Deals wrap: Swiss wealth managers targeted
The latest clampdown by German and U.S. authorities on tax-evading clients at banks such as Credit Suisse could make Swiss wealth management firms alluring takeover targets, bankers say. Swiss private banks have been intensifying their cleanup of untaxed assets in an effort to limit the attention of foreign authorities, reducing risk for potential acquirer, writes Martin de Sa’Pinto and Edward Taylor. Union Bancaire Privee, EFG and Julius Baer are seen as targets.
Valeant Pharmaceuticals said it was not interested in a bidding war for drugmaker Cephalon and was willing to walk away. But Chief Executive Michael Pearson also said Valeant may consider raising its offer if Cephalon opens up its books and the deal looks right. Shares of Cephalon surged more than 29 percent on Wednesday, above the $5.7 billion unsolicited offer from Valeant, in a sign investors are expecting a higher bid.

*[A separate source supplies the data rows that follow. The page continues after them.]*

-- pv_equiv track=rewrite | github.com/KeithKola10/comp_bio_proj | GMM.py | label_generator
-- ===== SOURCE A (Python) =====
-- def label_generator(names):
--     mapping = {}
--     counter = 0
--     result = []
--
--     for n in names:
--         if n not in mapping:
--             mapping[n] = counter
--             counter += 1
--         result.append(mapping[n])
--
--     return result, mapping
-- ===== SOURCE B (Python) =====
-- def label_generator(names):
--     # label(n) = number of distinct names appearing before n's first occurrence;
--     # each label is computed independently from the input, no running state.
--     names = list(names)
--     result = [len(set(names[:names.index(n)])) for n in names]
--     return result, dict(zip(names, result))
-- ===== Notes on version B (the rewrite author's own statement) =====
-- stated objective: simpler
-- what changed: Replaced the stateful single pass (hash map plus running counter) by a stateless per-element closed form: each label is len(set(names[:names.index(n)])), the number of distinct names before the first occurrence, and the mapping is rebuilt afterwards with dict(zip(names, result)); B is quadratic where A is linear.
import Mathlib
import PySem

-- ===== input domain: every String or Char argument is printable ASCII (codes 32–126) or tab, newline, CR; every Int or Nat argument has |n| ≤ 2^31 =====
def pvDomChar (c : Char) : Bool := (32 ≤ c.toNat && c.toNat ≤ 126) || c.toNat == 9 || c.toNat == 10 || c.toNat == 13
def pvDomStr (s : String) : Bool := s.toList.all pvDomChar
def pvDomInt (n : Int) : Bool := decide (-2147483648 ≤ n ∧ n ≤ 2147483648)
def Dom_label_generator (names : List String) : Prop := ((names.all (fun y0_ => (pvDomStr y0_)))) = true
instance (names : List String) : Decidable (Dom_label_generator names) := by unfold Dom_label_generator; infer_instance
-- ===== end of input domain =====

-- B replaces A's stateful pass (hash map + running counter) by a stateless per-element
-- closed form — label(n) = len(set(names[:names.index(n)])) — plus dict(zip(names, result));
-- simpler to read, quadratic where A is linear.

-- ===== PORT A =====
-- one iteration of A's 'for n in names' loop over the state (mapping, counter, result)
def labelStep (s : PySem.Dict String Int × Int × List Int) (n : String) :
    PySem.Dict String Int × Int × List Int :=
  let dc := if s.1.contains n then (s.1, s.2.1) else (s.1.insert n s.2.1, s.2.1 + 1)
  -- result.append(mapping[n]): n is a key of the updated mapping here, so getD is exact
  (dc.1, dc.2, s.2.2 ++ [dc.1.getD n 0])

def label_generator (names : List String) : List Int × (List (String × Int)) :=
  let st := names.foldl labelStep (PySem.Dict.empty, 0, [])
  (st.2.2, st.1.items)

-- ===== PORT B =====
-- len(set(names[:names.index(n)])): n is drawn from names, so index? is some — getD 0 is exact
def bLabel (names : List String) (n : String) : Int :=
  ((PySem.Set.ofList (PySem.List.slice names none
      (some (((PySem.List.index? names n).getD 0 : Nat) : Int)))).length : Int)

def label_generator_alt (names : List String) : List Int × (List (String × Int)) :=
  let result := names.map (bLabel names)
  (result, (PySem.Dict.ofList (names.zip result)).items)

-- ===== PRECONDITION & SPEC =====
def Spec_label_generator (names : List String) (out : List Int × (List (String × Int))) : Prop := out = label_generator_alt names
instance (names : List String) (out : List Int × (List (String × Int))) : Decidable (Spec_label_generator names out) := by unfold Spec_label_generator; infer_instance

-- ===== CLAIM (what is proved, stated in full; the proofs are below) =====
def Claim_equal_label_generator : Prop := ∀ (names : List String), Dom_label_generator names → Spec_label_generator names (label_generator names)

-- ===== LEMMAS AND PROOFS =====

-- A's mapping after processing a prefix p, in closed form (first occurrences, enumerated)
def dmOf (p : List String) : PySem.Dict String Int :=
  PySem.Dict.ofList ((PySem.List.enumerate (PySem.List.dedup p) 0).map (fun q => (q.2, q.1)))

lemma ofList_append_mem {p : List String} {x : String} (hx : x ∈ p) :
    PySem.Set.ofList (p ++ [x]) = PySem.Set.ofList p := by
  rw [PySem.Set.ofList_append_singleton,
      PySem.Set.add_of_mem (((PySem.Set.mem_ofList _ _).mpr hx))]

lemma ofList_append_not_mem {p : List String} {x : String} (hx : x ∉ p) :
    PySem.Set.ofList (p ++ [x]) = PySem.Set.ofList p ++ [x] := by
  rw [PySem.Set.ofList_append_singleton,
      PySem.Set.add_of_not_mem (fun h => hx (((PySem.Set.mem_ofList _ _).mp h)))]

lemma dict_ofList_append_singleton (L : List (String × Int)) (k : String) (v : Int) :
    PySem.Dict.ofList (L ++ [(k, v)]) = (PySem.Dict.ofList L).insert k v := by
  simp [PySem.Dict.ofList, PySem.Dict.update]

lemma dmOf_append_of_mem {p : List String} {x : String} (hx : x ∈ p) :
    dmOf (p ++ [x]) = dmOf p := by
  simp [dmOf, ofList_append_mem hx]

lemma dmOf_append_of_not_mem {p : List String} {x : String} (hx : x ∉ p) :
    dmOf (p ++ [x]) = (dmOf p).insert x ((PySem.List.dedup p).length : Int) := by
  simp only [dmOf, PySem.List.dedup_eq_ofList, ofList_append_not_mem hx,
    PySem.List.enumerate_append, List.map_append]
  simp [dict_ofList_append_singleton, PySem.List.enumerate_cons]

lemma contains_dmOf (p : List String) (x : String) :
    (dmOf p).contains x = decide (x ∈ p) := by
  induction p using List.reverseRecOn with
  | nil => simp [dmOf, PySem.Dict.ofList, PySem.Dict.update]
  | append_singleton p y ih =>
    by_cases hy : y ∈ p
    · rw [dmOf_append_of_mem hy, ih]
      by_cases hxy : x = y <;> simp [hxy, hy]
    · rw [dmOf_append_of_not_mem hy, PySem.Dict.contains_insert, ih]
      by_cases hxy : x = y <;> simp [hxy]

lemma getD_dmOf_append {p : List String} {x : String} (hx : x ∈ p) (q : List String) :
    (dmOf (p ++ q)).getD x 0 = (dmOf p).getD x 0 := by
  induction q using List.reverseRecOn with
  | nil => simp
  | append_singleton q y ih =>
    rw [← List.append_assoc]
    by_cases hy : y ∈ p ++ q
    · rw [dmOf_append_of_mem hy, ih]
    · have hne : x ≠ y := fun h => hy (h ▸ List.mem_append_left q hx)
      rw [dmOf_append_of_not_mem hy, PySem.Dict.getD_insert, if_neg hne, ih]

lemma labelStep_dmOf (p : List String) (r : List Int) (x : String) :
    labelStep (dmOf p, ((PySem.List.dedup p).length : Int), r) x
      = (dmOf (p ++ [x]), ((PySem.List.dedup (p ++ [x])).length : Int),
         r ++ [(dmOf (p ++ [x])).getD x 0]) := by
  by_cases hx : x ∈ p
  · simp [labelStep, contains_dmOf, hx, dmOf_append_of_mem hx, ofList_append_mem hx]
  · rw [dmOf_append_of_not_mem hx]
    simp only [PySem.List.dedup_eq_ofList, ofList_append_not_mem hx]
    simp [labelStep, contains_dmOf, hx, PySem.Dict.getD_insert_self]

lemma foldl_labelStep (xs : List String) : ∀ (p : List String) (r : List Int),
    xs.foldl labelStep (dmOf p, ((PySem.List.dedup p).length : Int), r)
      = (dmOf (p ++ xs), ((PySem.List.dedup (p ++ xs)).length : Int),
         r ++ xs.map (fun n => (dmOf (p ++ xs)).getD n 0)) := by
  induction xs with
  | nil => intro p r; simp
  | cons x xs ih =>
    intro p r
    rw [List.foldl_cons, labelStep_dmOf, ih (p ++ [x])]
    have hperm : p ++ [x] ++ xs = p ++ x :: xs := by simp
    have hx : x ∈ p ++ [x] := by simp
    rw [List.map_cons, hperm, ← hperm, getD_dmOf_append hx xs]
    simp

lemma dmOf_nil : dmOf [] = PySem.Dict.empty := by
  simp [dmOf, PySem.List.dedup, PySem.Dict.ofList, PySem.Dict.update]

-- A's run, in closed form
lemma label_generator_eq (names : List String) :
    label_generator names
      = (names.map (fun n => (dmOf names).getD n 0), (dmOf names).items) := by
  rw [label_generator, ← dmOf_nil]
  have h0 : (0 : Int) = ((PySem.List.dedup ([] : List String)).length : Int) := by
    simp [PySem.List.dedup]
  rw [h0, foldl_labelStep names [] []]
  rfl

-- B-side facts ------------------------------------------------------------

lemma idxOf_append_self {l : List String} {x : String} (hx : x ∉ l) :
    (l ++ [x]).idxOf x = l.length := by
  induction l with
  | nil => simp
  | cons a l ih =>
    have hax : (a == x) = false := by
      simp only [beq_eq_false_iff_ne]; intro he; exact hx (he ▸ List.mem_cons_self)
    rw [List.cons_append, List.idxOf_cons, hax]
    simp [ih (fun hm => hx (List.mem_cons_of_mem _ hm))]

-- updating a set never moves an element that is already in it
lemma idxOf_update (t : List String) : ∀ (s : PySem.Set String) (n : String), n ∈ s →
    (PySem.Set.update s t).idxOf n = s.idxOf n := by
  induction t with
  | nil => intro s n _; rfl
  | cons x t ih =>
    intro s n hn
    have hstep : PySem.Set.update s (x :: t) = PySem.Set.update (PySem.Set.add s x) t := by
      simp [PySem.Set.update]
    rw [hstep]
    by_cases hx : x ∈ s
    · rw [PySem.Set.add_of_mem hx, ih s n hn]
    · rw [PySem.Set.add_of_not_mem hx, ih (s ++ [x]) n (List.mem_append_left _ hn),
          List.idxOf_append_of_mem hn]

-- the label of n is its position among the distinct names
lemma getD_dmOf (p : List String) (n : String) (hn : n ∈ p) :
    (dmOf p).getD n 0 = ((PySem.Set.ofList p).idxOf n : Int) := by
  induction p using List.reverseRecOn with
  | nil => cases hn
  | append_singleton p x ih =>
    by_cases hx : x ∈ p
    · have hn' : n ∈ p := by
        rcases List.mem_append.mp hn with h | h
        · exact h
        · simpa using (by simpa using h : n = x) ▸ hx
      rw [dmOf_append_of_mem hx, ofList_append_mem hx, ih hn']
    · rw [dmOf_append_of_not_mem hx, ofList_append_not_mem hx]
      by_cases hnx : n = x
      · subst hnx
        rw [PySem.Dict.getD_insert_self,
            idxOf_append_self (fun h => hx ((PySem.Set.mem_ofList _ _).mp h))]
        simp [PySem.List.dedup_eq_ofList]
      · have hn' : n ∈ p := by
          rcases List.mem_append.mp hn with h | h
          · exact h
          · exact absurd (by simpa using h) hnx
        rw [PySem.Dict.getD_insert, if_neg hnx,
            List.idxOf_append_of_mem ((PySem.Set.mem_ofList _ _).mpr hn'), ih hn']

-- that position equals the number of distinct names strictly before n's first occurrence
lemma idxOf_ofList_take {p : List String} {n : String} {j : Nat}
    (hj : PySem.List.index? p n = some j) :
    (PySem.Set.ofList p).idxOf n = (PySem.Set.ofList (p.take j)).length := by
  obtain ⟨pre, suf, hp, hlen, hpre⟩ := (PySem.List.index?_eq_some_iff _ _ _).mp hj
  subst hp
  have htake : (pre ++ n :: suf).take j = pre := by
    rw [← hlen]; exact List.take_left' rfl
  rw [htake]
  have hofl : PySem.Set.ofList (pre ++ n :: suf)
      = PySem.Set.update (PySem.Set.ofList (pre ++ [n])) suf := by
    have : pre ++ n :: suf = (pre ++ [n]) ++ suf := by simp
    rw [this]
    simp [PySem.Set.ofList_eq_foldl, PySem.Set.update, List.foldl_append]
  rw [hofl, idxOf_update suf _ n (by rw [ofList_append_not_mem hpre]; simp),
      ofList_append_not_mem hpre,
      idxOf_append_self (fun h => hpre ((PySem.Set.mem_ofList _ _).mp h))]

-- B's per-element label agrees with A's mapping value
lemma bLabel_eq (names : List String) (n : String) (hn : n ∈ names) :
    bLabel names n = (dmOf names).getD n 0 := by
  obtain ⟨j, hj⟩ := Option.isSome_iff_exists.mp
    ((PySem.List.index?_isSome_iff _ _).mpr hn)
  rw [bLabel, hj, Option.getD_some, PySem.List.slice_to_natCast,
      getD_dmOf names n hn, idxOf_ofList_take hj]

-- a dict built from (n, f n) pairs lists the distinct keys in order, each with its f-value
lemma items_ofList_map (f : String → Int) (p : List String) :
    (PySem.Dict.ofList (p.map (fun n => (n, f n)))).items
      = (PySem.List.dedup p).map (fun u => (u, f u)) := by
  induction p using List.reverseRecOn with
  | nil => rfl
  | append_singleton p x ih =>
    rw [List.map_append, List.map_singleton, dict_ofList_append_singleton]
    have hkeys : (PySem.Dict.ofList (p.map (fun n => (n, f n)))).keys
        = PySem.List.dedup p := by
      simp only [PySem.Dict.keys, ih]
      simp [Function.comp_def]
    have hcont : (PySem.Dict.ofList (p.map (fun n => (n, f n)))).contains x
        = decide (x ∈ p) := by
      rw [PySem.Dict.contains_eq_decide_mem_keys, hkeys]
      simp
    by_cases hx : x ∈ p
    · rw [PySem.Dict.items_insert_of_contains _ _ (by rw [hcont]; simpa),
          ih, List.map_map]
      rw [show PySem.List.dedup (p ++ [x]) = PySem.List.dedup p by
            simp [PySem.List.dedup_eq_ofList, ofList_append_mem hx]]
      refine List.map_congr_left (fun u _ => ?_)
      by_cases hux : u = x <;> simp [hux]
    · rw [PySem.Dict.items_insert_of_not_contains _ _ (by rw [hcont]; simpa),
          ih]
      rw [show PySem.List.dedup (p ++ [x]) = PySem.List.dedup p ++ [x] by
            simp [PySem.List.dedup_eq_ofList, ofList_append_not_mem hx]]
      simp

-- A's mapping, listed: the distinct names, each with its position
lemma items_dmOf (p : List String) :
    (dmOf p).items
      = (PySem.List.dedup p).map (fun u => (u, ((PySem.Set.ofList p).idxOf u : Int))) := by
  induction p using List.reverseRecOn with
  | nil => rfl
  | append_singleton p x ih =>
    by_cases hx : x ∈ p
    · rw [dmOf_append_of_mem hx,
          show PySem.List.dedup (p ++ [x]) = PySem.List.dedup p by
            simp [PySem.List.dedup_eq_ofList, ofList_append_mem hx],
          ofList_append_mem hx, ih]
    · rw [dmOf_append_of_not_mem hx,
          PySem.Dict.items_insert_of_not_contains _ _ (by rw [contains_dmOf]; simpa),
          ih, ofList_append_not_mem hx,
          show PySem.List.dedup (p ++ [x]) = PySem.List.dedup p ++ [x] by
            simp [PySem.List.dedup_eq_ofList, ofList_append_not_mem hx],
          List.map_append]
      congr 1
      · refine List.map_congr_left (fun u hu => ?_)
        have hu' : u ∈ PySem.Set.ofList p := by
          simpa [PySem.List.dedup_eq_ofList] using hu
        rw [List.idxOf_append_of_mem hu']
      · rw [List.map_singleton,
            idxOf_append_self (fun h => hx ((PySem.Set.mem_ofList _ _).mp h))]
        simp [PySem.List.dedup_eq_ofList]

-- ===== VERDICT (by name: the statement is the Claim_ definition above) =====
theorem label_generator_spec : Claim_equal_label_generator := by
  intro names _
  show label_generator names = label_generator_alt names
  rw [label_generator_eq, label_generator_alt]
  have hfst : names.map (fun n => (dmOf names).getD n 0) = names.map (bLabel names) :=
    List.map_congr_left (fun n hn => (bLabel_eq names n hn).symm)
  have hzip : names.zip (names.map (bLabel names))
      = names.map (fun n => (n, bLabel names n)) :=
    List.map_prod_left_eq_zip.symm
  have hsnd : (PySem.Dict.ofList (names.zip (names.map (bLabel names)))).items
      = (dmOf names).items := by
    rw [hzip,
        show names.map (fun n => (n, bLabel names n))
            = names.map (fun n => (n, (dmOf names).getD n 0)) from
          List.map_congr_left (fun n hn => by rw [bLabel_eq names n hn]),
        items_ofList_map (fun n => (dmOf names).getD n 0) names, items_dmOf]
    refine List.map_congr_left (fun u hu => ?_)
    rw [getD_dmOf names u (by simpa [PySem.List.mem_dedup] using hu)]
  rw [hfst, ← hsnd]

Conditions are better for a wave of U.S. bank mergers, with large deals that carry a price tag of $5 billion or more possible by the end of the year, a UBS AG investment banker said on Tuesday.
BATS Global Markets plans to list U.S. public stocks by year-end, opening the door for companies to float shares somewhere other than the Big Board or Nasdaq for the first time in years.
Acquirers paid a median 9.2 times earnings before interest, taxes, depreciation and amortization for companies in the first quarter, the most since the second quarter of 2008 and kicked off what investment bankers say may be the busiest year for deals since 2007, writes Bloomberg’s Zachary Mider.